El día, no obstante, era largo y aún restaban dos complejas decisiones que tomar: qué hacer, no ya con los tribunos, a los que habían exonerado de culpa, sino de qué forma tratar a los legionarios supervivientes a Cannae y si pagar o no el rescate por los prisioneros que estaban ahora en manos de los cartagineses. Dos decisiones difíciles en las que el Senado dudaba entre obrar con mesura y tiento o bien actuar de forma enérgica y sin lugar a enmienda. Fue en este debate, salvada ya la difícil posición de su hijo, cuando Quinto Fabio Máximo se alzó de nuevo y se hizo escuchar por todos los senadores de Roma.
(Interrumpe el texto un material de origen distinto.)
-- pv_equiv track=rewrite | github.com/EdOoO21/codes-python | ege/23 задания/08 06 23.py | f
-- ===== SOURCE A (Python) =====
-- def f(x, y):
--     if x < y:
--         return 0
--     if x == y:
--         return 1
--     if x > y:
--         h = 0
--         for i in str(x):
--             h += int(i)
--         return f(x // 2, y) + f(x - 1, y) + f(x - h, y)
-- ===== SOURCE B (Python) =====
-- def f(x, y):
--     if x < y:
--         return 0
--     dp = {y: 1}
--     for v in range(y + 1, x + 1):
--         h = 0
--         for d in str(v):
--             h += int(d)
--         dp[v] = dp.get(v // 2, 0) + dp.get(v - 1, 0) + dp.get(v - h, 0)
--     return dp[x]
-- ===== Notes on version B (the rewrite author's own statement) =====
-- stated objective: alternative
-- what changed: Replaced the exponential triple recursion with a bottom-up dynamic program that fills a dictionary dp[v] for v = y..x, computing each state once.
import Mathlib
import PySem

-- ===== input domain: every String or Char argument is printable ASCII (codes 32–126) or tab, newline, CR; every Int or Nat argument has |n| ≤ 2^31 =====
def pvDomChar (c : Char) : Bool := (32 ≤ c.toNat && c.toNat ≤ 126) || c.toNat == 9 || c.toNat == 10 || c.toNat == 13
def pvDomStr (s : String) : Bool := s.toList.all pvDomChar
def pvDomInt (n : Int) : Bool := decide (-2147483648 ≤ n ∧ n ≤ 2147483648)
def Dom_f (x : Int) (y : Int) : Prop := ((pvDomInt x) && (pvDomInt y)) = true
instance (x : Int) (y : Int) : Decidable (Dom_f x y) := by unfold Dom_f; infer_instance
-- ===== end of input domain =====

-- B replaces A's triple recursion by a bottom-up DP filling dp[v] for v = y..x, computing each state once.

-- ===== PORT A =====
-- digit sum "h = 0; for i in str(x): h += int(i)" (B's "for d in str(v): h += int(d)" is the same loop);
-- int(i) raises ValueError on the '-' character (only reachable for x < 0, outside Pre_f): ofChars? is none there, ported as .getD 0
def pyDigitSum (x : Int) : Int :=
  (PySem.Int.toChars x).foldl (fun h c => h + (PySem.Int.ofChars? [c]).getD 0) 0

-- A's recursion, made total with fuel ((x-y).toNat + 1 is enough depth on Pre_f; outside Pre_f Python recurses forever / raises)
def fAux : Nat → Int → Int → Int
  | 0, _, _ => 0
  | n + 1, x, y =>
    if x < y then 0
    else if x = y then 1
    else fAux n (PySem.Int.floordiv x 2) y + fAux n (x - 1) y + fAux n (x - pyDigitSum x) y

def f (x : Int) (y : Int) : Int := fAux ((x - y).toNat + 1) x y

-- ===== PORT B =====
-- dp[v] = dp.get(v//2, 0) + dp.get(v-1, 0) + dp.get(v-h, 0)
def fStep (dp : PySem.Dict Int Int) (v : Int) : PySem.Dict Int Int :=
  dp.insert v (dp.getD (PySem.Int.floordiv v 2) 0 + dp.getD (v - 1) 0 + dp.getD (v - pyDigitSum v) 0)

def f_alt (x : Int) (y : Int) : Int :=
  if x < y then 0
  else
    let dp := (PySem.List.pyRange (y + 1) (x + 1) 1).foldl fStep (PySem.Dict.empty.insert y 1)
    -- dp[x]: the key x is always present here (x ≥ y), so .getD 0 is exact
    (dp.get? x).getD 0

-- ===== PRECONDITION & SPEC =====
-- Pre_f is exactly where Python A returns: for y < 0 < x - y the recursion reaches f(0, y), where h = 0 and
-- f(0 // 2, y) = f(0, y) recurses forever (RecursionError); for x < 0 with y ≤ x, int('-') raises ValueError.
def Pre_f (x : Int) (y : Int) : Prop := x ≤ y ∨ 0 ≤ y
instance (x : Int) (y : Int) : Decidable (Pre_f x y) := by unfold Pre_f; infer_instance
def pvWitness_f : Int × Int := (10, 2)

def Spec_f (x : Int) (y : Int) (out : Int) : Prop := out = f_alt x y
instance (x : Int) (y : Int) (out : Int) : Decidable (Spec_f x y out) := by unfold Spec_f; infer_instance

-- ===== CLAIM (what is proved, stated in full; the proofs are below) =====
def Claim_equal_f : Prop := ∀ (x : Int) (y : Int), Dom_f x y → Pre_f x y → Spec_f x y (f x y)

-- ===== LEMMAS AND PROOFS =====

-- mathematical decimal digit sum, for reasoning about pyDigitSum
def dsN (m : Nat) : Int :=
  if m < 10 then (m : Int) else (m % 10 : Int) + dsN (m / 10)
decreasing_by omega

theorem dsN_pos (m : Nat) (hm : 1 ≤ m) : 1 ≤ dsN m := by
  induction m using Nat.strong_induction_on with
  | _ m ih =>
    rw [dsN]
    split_ifs with h
    · exact_mod_cast hm
    · have h1 : 1 ≤ m / 10 := by omega
      have := ih (m / 10) (by omega) h1
      have : (0 : Int) ≤ (m % 10 : Nat) := Int.natCast_nonneg _
      omega

theorem val_digitChar (d : Nat) (hd : d < 10) :
    (PySem.Int.ofChars? [Nat.digitChar d]).getD 0 = (d : Int) := by
  interval_cases d <;> decide

theorem core_sum : ∀ (fl n : Nat) (acc : List Char), n < fl →
    ((Nat.toDigitsCore 10 fl n acc).map (fun c => (PySem.Int.ofChars? [c]).getD 0)).sum
      = dsN n + ((acc.map (fun c => (PySem.Int.ofChars? [c]).getD 0)).sum) := by
  intro fl
  induction fl with
  | zero => intro n acc h; omega
  | succ fl ih =>
    intro n acc h
    rw [Nat.toDigitsCore]
    by_cases h0 : n / 10 = 0
    · rw [if_pos h0]
      simp only [List.map_cons, List.sum_cons]
      rw [val_digitChar (n % 10) (by omega), dsN, if_pos (by omega),
        Nat.mod_eq_of_lt (by omega)]
    · rw [if_neg h0]
      have hlt2 : n / 10 < fl := by omega
      rw [ih (n / 10) ((n % 10).digitChar :: acc) hlt2]
      simp only [List.map_cons, List.sum_cons]
      rw [val_digitChar (n % 10) (by omega)]
      have hds : dsN n = ((n % 10 : Nat) : Int) + dsN (n / 10) := by
        rw [dsN, if_neg (by omega)]
        push_cast
        ring
      rw [hds]
      ring

theorem pyDigitSum_eq (x : Int) (hx : 0 ≤ x) : pyDigitSum x = dsN x.toNat := by
  unfold pyDigitSum PySem.Int.toChars
  rw [if_neg (by omega)]
  rw [PySem.List.foldl_add]
  unfold Nat.toDigits
  rw [core_sum (x.toNat + 1) x.toNat [] (by omega)]
  simp

theorem pyDigitSum_pos (x : Int) (hx : 1 ≤ x) : 1 ≤ pyDigitSum x := by
  rw [pyDigitSum_eq x (by omega)]
  exact dsN_pos x.toNat (by omega)

theorem floordiv_two_le (x : Int) (hx : 1 ≤ x) : PySem.Int.floordiv x 2 ≤ x - 1 := by
  rw [PySem.Int.floordiv_eq_ediv_of_pos (by omega)]
  omega

theorem fAux_congr : ∀ (n : Nat) (m : Nat) (x y : Int), 0 ≤ y →
    (x - y).toNat < n → (x - y).toNat < m → fAux n x y = fAux m x y := by
  intro n
  induction n with
  | zero => intro m x y _ hn _; omega
  | succ n ih =>
    intro m x y hy hn hm
    match m with
    | 0 => omega
    | m + 1 =>
      by_cases hlt : x < y
      · simp [fAux, hlt]
      by_cases heq : x = y
      · simp [fAux, heq]
      have hyx : y < x := by omega
      have hx1 : 1 ≤ x := by omega
      have hdiv := floordiv_two_le x hx1
      have hdig := pyDigitSum_pos x hx1
      simp only [fAux, if_neg hlt, if_neg heq]
      rw [ih m (PySem.Int.floordiv x 2) y hy (by omega) (by omega),
          ih m (x - 1) y hy (by omega) (by omega),
          ih m (x - pyDigitSum x) y hy (by omega) (by omega)]

theorem fAux_succ (n : Nat) (x y : Int) : fAux (n + 1) x y =
    (if x < y then 0
     else if x = y then 1
     else fAux n (PySem.Int.floordiv x 2) y + fAux n (x - 1) y + fAux n (x - pyDigitSum x) y) := rfl

theorem f_of_lt (x y : Int) (h : x < y) : f x y = 0 := by
  simp [f, fAux, h]

theorem f_of_eq (y : Int) : f y y = 1 := by
  simp [f, fAux]

theorem f_recur (x y : Int) (hy : 0 ≤ y) (hyx : y < x) :
    f x y = f (PySem.Int.floordiv x 2) y + f (x - 1) y + f (x - pyDigitSum x) y := by
  have hx1 : 1 ≤ x := by omega
  have hdiv := floordiv_two_le x hx1
  have hdig := pyDigitSum_pos x hx1
  have hn : (x - y).toNat + 1 = ((x - y).toNat - 1) + 1 + 1 := by omega
  unfold f
  rw [hn, fAux_succ, if_neg (by omega : ¬ x < y), if_neg (by omega : ¬ x = y)]
  rw [fAux_congr ((x - y).toNat - 1 + 1) ((PySem.Int.floordiv x 2 - y).toNat + 1)
        (PySem.Int.floordiv x 2) y hy (by omega) (by omega),
      fAux_congr ((x - y).toNat - 1 + 1) ((x - 1 - y).toNat + 1) (x - 1) y hy (by omega) (by omega),
      fAux_congr ((x - y).toNat - 1 + 1) ((x - pyDigitSum x - y).toNat + 1)
        (x - pyDigitSum x) y hy (by omega) (by omega)]

-- the dictionary after k iterations of B's loop
def dpD (y : Int) (k : Nat) : PySem.Dict Int Int :=
  (PySem.List.pyRange (y + 1) (y + 1 + k) 1).foldl fStep (PySem.Dict.empty.insert y 1)

theorem dp_inv (y : Int) (hy : 0 ≤ y) : ∀ (k : Nat) (u : Int),
    (dpD y k).get? u = if y ≤ u ∧ u < y + 1 + k then some (f u y) else none := by
  intro k
  induction k with
  | zero =>
    intro u
    unfold dpD
    rw [PySem.List.pyRange_one]
    have : (y + 1 + (0 : Nat) - (y + 1)).toNat = 0 := by omega
    rw [this]
    simp only [List.range_zero, List.map_nil, List.foldl_nil]
    rw [PySem.Dict.get?_insert]
    split_ifs with h1 h2 h2
    · rw [h1, f_of_eq]
    · omega
    · omega
    · exact PySem.Dict.get?_empty u
  | succ k ih =>
    intro u
    have hv : (0:Int) ≤ y + 1 + k := by omega
    have hrange : PySem.List.pyRange (y + 1) (y + 1 + (k + 1 : Nat)) 1
        = PySem.List.pyRange (y + 1) (y + 1 + k) 1 ++ [y + 1 + k] := by
      have h1 : (y + 1 + (k + 1 : Nat) : Int) = (y + 1 + k) + 1 := by push_cast; ring
      rw [h1, PySem.List.pyRange_one_succ_right (by omega)]
    have hstep : dpD y (k + 1) = fStep (dpD y k) (y + 1 + k) := by
      unfold dpD
      rw [hrange, List.foldl_append]
      rfl
    set v : Int := y + 1 + k with hvdef
    have hgetD : ∀ w : Int, w < v → (dpD y k).getD w 0 = f w y := by
      intro w hw
      rw [PySem.Dict.getD_eq_get?_getD, ih w]
      split_ifs with h
      · rfl
      · have : w < y := by omega
        rw [f_of_lt w y this]
        rfl
    have hv1 : (1:Int) ≤ v := by omega
    have hval : (dpD y k).getD (PySem.Int.floordiv v 2) 0 + (dpD y k).getD (v - 1) 0
        + (dpD y k).getD (v - pyDigitSum v) 0 = f v y := by
      rw [hgetD _ (by have := floordiv_two_le v hv1; omega),
          hgetD _ (by omega),
          hgetD _ (by have := pyDigitSum_pos v hv1; omega)]
      exact (f_recur v y hy (by omega)).symm
    rw [hstep]
    unfold fStep
    rw [PySem.Dict.get?_insert, ih u]
    split_ifs with h1 h2 h2 <;> try rfl
    · rw [h1, hval]
    · omega
    · omega
    · omega

-- ===== VERDICT (by name: the statement is the Claim_ definition above) =====
theorem f_spec : Claim_equal_f := by
  unfold Claim_equal_f
  intro x y _ hpre
  unfold Spec_f f_alt
  by_cases hlt : x < y
  · rw [if_pos hlt, f_of_lt x y hlt]
  rw [if_neg hlt]
  rcases hpre with hxy | hy
  · -- x ≤ y and ¬ x < y: x = y (covers y < 0)
    have hx : x = y := le_antisymm hxy (by omega)
    subst hx
    rw [PySem.List.pyRange_one]
    have : (x + 1 - (x + 1)).toNat = 0 := by omega
    rw [this]
    simp only [List.range_zero, List.map_nil, List.foldl_nil]
    rw [PySem.Dict.get?_insert, if_pos rfl, f_of_eq]
    rfl
  · -- 0 ≤ y ≤ x: the loop is dpD y (x - y).toNat
    have hk : (x + 1 : Int) = y + 1 + ((x - y).toNat : Int) := by omega
    have hfold : (PySem.List.pyRange (y + 1) (x + 1) 1).foldl fStep (PySem.Dict.empty.insert y 1)
        = dpD y (x - y).toNat := by
      unfold dpD; rw [hk]
    rw [hfold]
    show f x y = ((dpD y (x - y).toNat).get? x).getD 0
    rw [dp_inv y hy (x - y).toNat x, if_pos (by constructor <;> omega)]
    rfl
—Como veis, hoy he permanecido en silencio largo tiempo —comenzó el viejo senador—; además, cuando las decisiones que se han tomado han sido todas ellas sabias y tomadas con firmeza no había lugar para mis comentarios, pero veo que ahora el Senado duda. El Senado ahora no sabe bien qué hacer con los que han sido derrotados, con los que han traído a Roma la mayor de las humillaciones. Y me sorprendo. ¿Cómo dudar ante quien ha traído la vergüenza sobre nuestra ciudad? ¿Es que acaso vamos a premiar con agasajos a los que se han dejado vencer doblando en número al enemigo? ¿Es así como hemos de animar a los nuevos soldados que estamos alistando en las legiones? «No pasa nada; luchad si queréis, si os place, pero si tenéis miedo, si el temor os vence, no dudéis, escapad, marchad y refugiaos, que Roma luego os premiará por vuestra cobardía». ¿Es eso lo que deseáis que se difunda desde aquí hoy? ¿Y esperáis luego que los nuevos legionarios defiendan la ciudad, especialmente aquellos que son esclavos o reos de muerte? ¿Qué disciplina vamos a encontrar en esos hombres con un gobierno que perdona a los débiles y cobardes en el campo de batalla?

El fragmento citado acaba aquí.